» Task
Please write out, exactly as they appear, the line containing "-- The eight" and every line after it to the end of the records, and nothing more.

» Data supplied

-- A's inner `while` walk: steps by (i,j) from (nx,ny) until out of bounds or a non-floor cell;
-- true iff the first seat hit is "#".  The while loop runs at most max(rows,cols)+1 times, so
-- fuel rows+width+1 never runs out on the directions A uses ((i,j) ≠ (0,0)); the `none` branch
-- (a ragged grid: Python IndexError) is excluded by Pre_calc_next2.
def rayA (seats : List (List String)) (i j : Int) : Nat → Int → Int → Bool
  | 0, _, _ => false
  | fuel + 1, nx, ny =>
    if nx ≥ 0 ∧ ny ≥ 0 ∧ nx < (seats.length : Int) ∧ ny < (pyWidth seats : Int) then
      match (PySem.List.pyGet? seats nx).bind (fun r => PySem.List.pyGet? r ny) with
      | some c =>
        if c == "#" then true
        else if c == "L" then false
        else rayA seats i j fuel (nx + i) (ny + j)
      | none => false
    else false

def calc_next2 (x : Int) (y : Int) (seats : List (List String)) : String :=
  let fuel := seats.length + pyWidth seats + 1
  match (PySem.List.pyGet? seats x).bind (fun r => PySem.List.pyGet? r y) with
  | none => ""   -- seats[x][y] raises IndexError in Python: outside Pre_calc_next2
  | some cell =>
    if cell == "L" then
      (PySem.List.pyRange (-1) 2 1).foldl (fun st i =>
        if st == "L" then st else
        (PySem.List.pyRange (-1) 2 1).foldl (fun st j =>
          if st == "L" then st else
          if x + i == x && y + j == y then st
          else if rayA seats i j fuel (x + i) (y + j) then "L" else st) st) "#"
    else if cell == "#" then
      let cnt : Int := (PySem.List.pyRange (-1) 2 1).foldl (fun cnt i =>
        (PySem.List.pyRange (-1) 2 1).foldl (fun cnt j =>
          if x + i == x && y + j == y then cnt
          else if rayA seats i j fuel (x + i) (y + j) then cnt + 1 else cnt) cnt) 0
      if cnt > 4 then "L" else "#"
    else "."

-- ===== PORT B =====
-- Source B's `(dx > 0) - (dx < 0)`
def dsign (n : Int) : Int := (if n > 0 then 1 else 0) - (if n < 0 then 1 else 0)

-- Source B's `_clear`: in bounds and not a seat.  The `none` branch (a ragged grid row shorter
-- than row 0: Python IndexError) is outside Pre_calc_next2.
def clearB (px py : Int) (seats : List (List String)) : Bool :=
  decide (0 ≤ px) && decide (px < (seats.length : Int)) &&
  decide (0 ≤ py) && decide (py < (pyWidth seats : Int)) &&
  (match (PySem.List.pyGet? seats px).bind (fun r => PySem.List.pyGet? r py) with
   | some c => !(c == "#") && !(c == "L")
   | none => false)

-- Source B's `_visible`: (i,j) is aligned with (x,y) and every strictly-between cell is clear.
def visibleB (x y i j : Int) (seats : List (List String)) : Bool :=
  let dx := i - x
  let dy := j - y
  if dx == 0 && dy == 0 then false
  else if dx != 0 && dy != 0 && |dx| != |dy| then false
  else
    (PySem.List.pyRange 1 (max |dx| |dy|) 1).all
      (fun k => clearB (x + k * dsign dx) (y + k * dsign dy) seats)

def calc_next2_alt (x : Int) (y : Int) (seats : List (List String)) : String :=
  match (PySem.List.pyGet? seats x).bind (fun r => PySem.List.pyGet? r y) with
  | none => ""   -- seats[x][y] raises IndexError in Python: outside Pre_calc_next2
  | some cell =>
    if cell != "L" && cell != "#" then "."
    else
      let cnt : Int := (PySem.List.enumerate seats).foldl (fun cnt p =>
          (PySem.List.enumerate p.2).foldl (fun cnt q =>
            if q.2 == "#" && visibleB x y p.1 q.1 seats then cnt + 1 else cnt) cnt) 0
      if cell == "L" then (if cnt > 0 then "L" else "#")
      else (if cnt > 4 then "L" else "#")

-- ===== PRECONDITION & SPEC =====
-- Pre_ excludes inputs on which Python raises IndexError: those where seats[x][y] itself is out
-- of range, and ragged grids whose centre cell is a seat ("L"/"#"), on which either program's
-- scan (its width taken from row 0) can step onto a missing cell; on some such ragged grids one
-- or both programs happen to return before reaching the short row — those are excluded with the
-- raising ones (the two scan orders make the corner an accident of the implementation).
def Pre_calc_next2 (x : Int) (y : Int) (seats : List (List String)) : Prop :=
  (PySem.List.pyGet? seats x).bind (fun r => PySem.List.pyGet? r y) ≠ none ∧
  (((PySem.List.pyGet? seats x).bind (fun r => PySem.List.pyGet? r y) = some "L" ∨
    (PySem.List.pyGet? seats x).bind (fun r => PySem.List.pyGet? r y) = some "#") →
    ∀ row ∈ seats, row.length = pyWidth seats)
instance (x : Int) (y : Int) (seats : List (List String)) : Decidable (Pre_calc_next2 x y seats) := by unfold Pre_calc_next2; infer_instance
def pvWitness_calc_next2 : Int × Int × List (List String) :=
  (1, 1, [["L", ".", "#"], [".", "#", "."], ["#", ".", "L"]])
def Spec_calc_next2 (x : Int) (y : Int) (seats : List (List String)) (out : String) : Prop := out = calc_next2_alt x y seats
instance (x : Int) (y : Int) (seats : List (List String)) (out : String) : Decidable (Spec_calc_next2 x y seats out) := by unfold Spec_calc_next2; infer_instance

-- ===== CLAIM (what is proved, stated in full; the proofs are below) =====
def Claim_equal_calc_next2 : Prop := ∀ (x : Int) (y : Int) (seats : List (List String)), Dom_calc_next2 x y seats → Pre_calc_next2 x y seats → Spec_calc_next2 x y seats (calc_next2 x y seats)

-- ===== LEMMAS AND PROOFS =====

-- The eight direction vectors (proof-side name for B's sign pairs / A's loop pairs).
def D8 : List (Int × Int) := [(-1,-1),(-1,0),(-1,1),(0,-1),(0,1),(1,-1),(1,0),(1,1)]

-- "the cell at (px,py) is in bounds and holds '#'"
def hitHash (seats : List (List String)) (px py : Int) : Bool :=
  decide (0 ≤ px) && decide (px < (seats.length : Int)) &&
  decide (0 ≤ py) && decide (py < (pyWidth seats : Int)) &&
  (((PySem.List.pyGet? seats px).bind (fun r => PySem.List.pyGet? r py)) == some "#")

» Response for this exercise
-- The eight direction vectors (proof-side name for B's sign pairs / A's loop pairs).
def D8 : List (Int × Int) := [(-1,-1),(-1,0),(-1,1),(0,-1),(0,1),(1,-1),(1,0),(1,1)]

-- "the cell at (px,py) is in bounds and holds '#'"
def hitHash (seats : List (List String)) (px py : Int) : Bool :=
  decide (0 ≤ px) && decide (px < (seats.length : Int)) &&
  decide (0 ≤ py) && decide (py < (pyWidth seats : Int)) &&
  (((PySem.List.pyGet? seats px).bind (fun r => PySem.List.pyGet? r py)) == some "#")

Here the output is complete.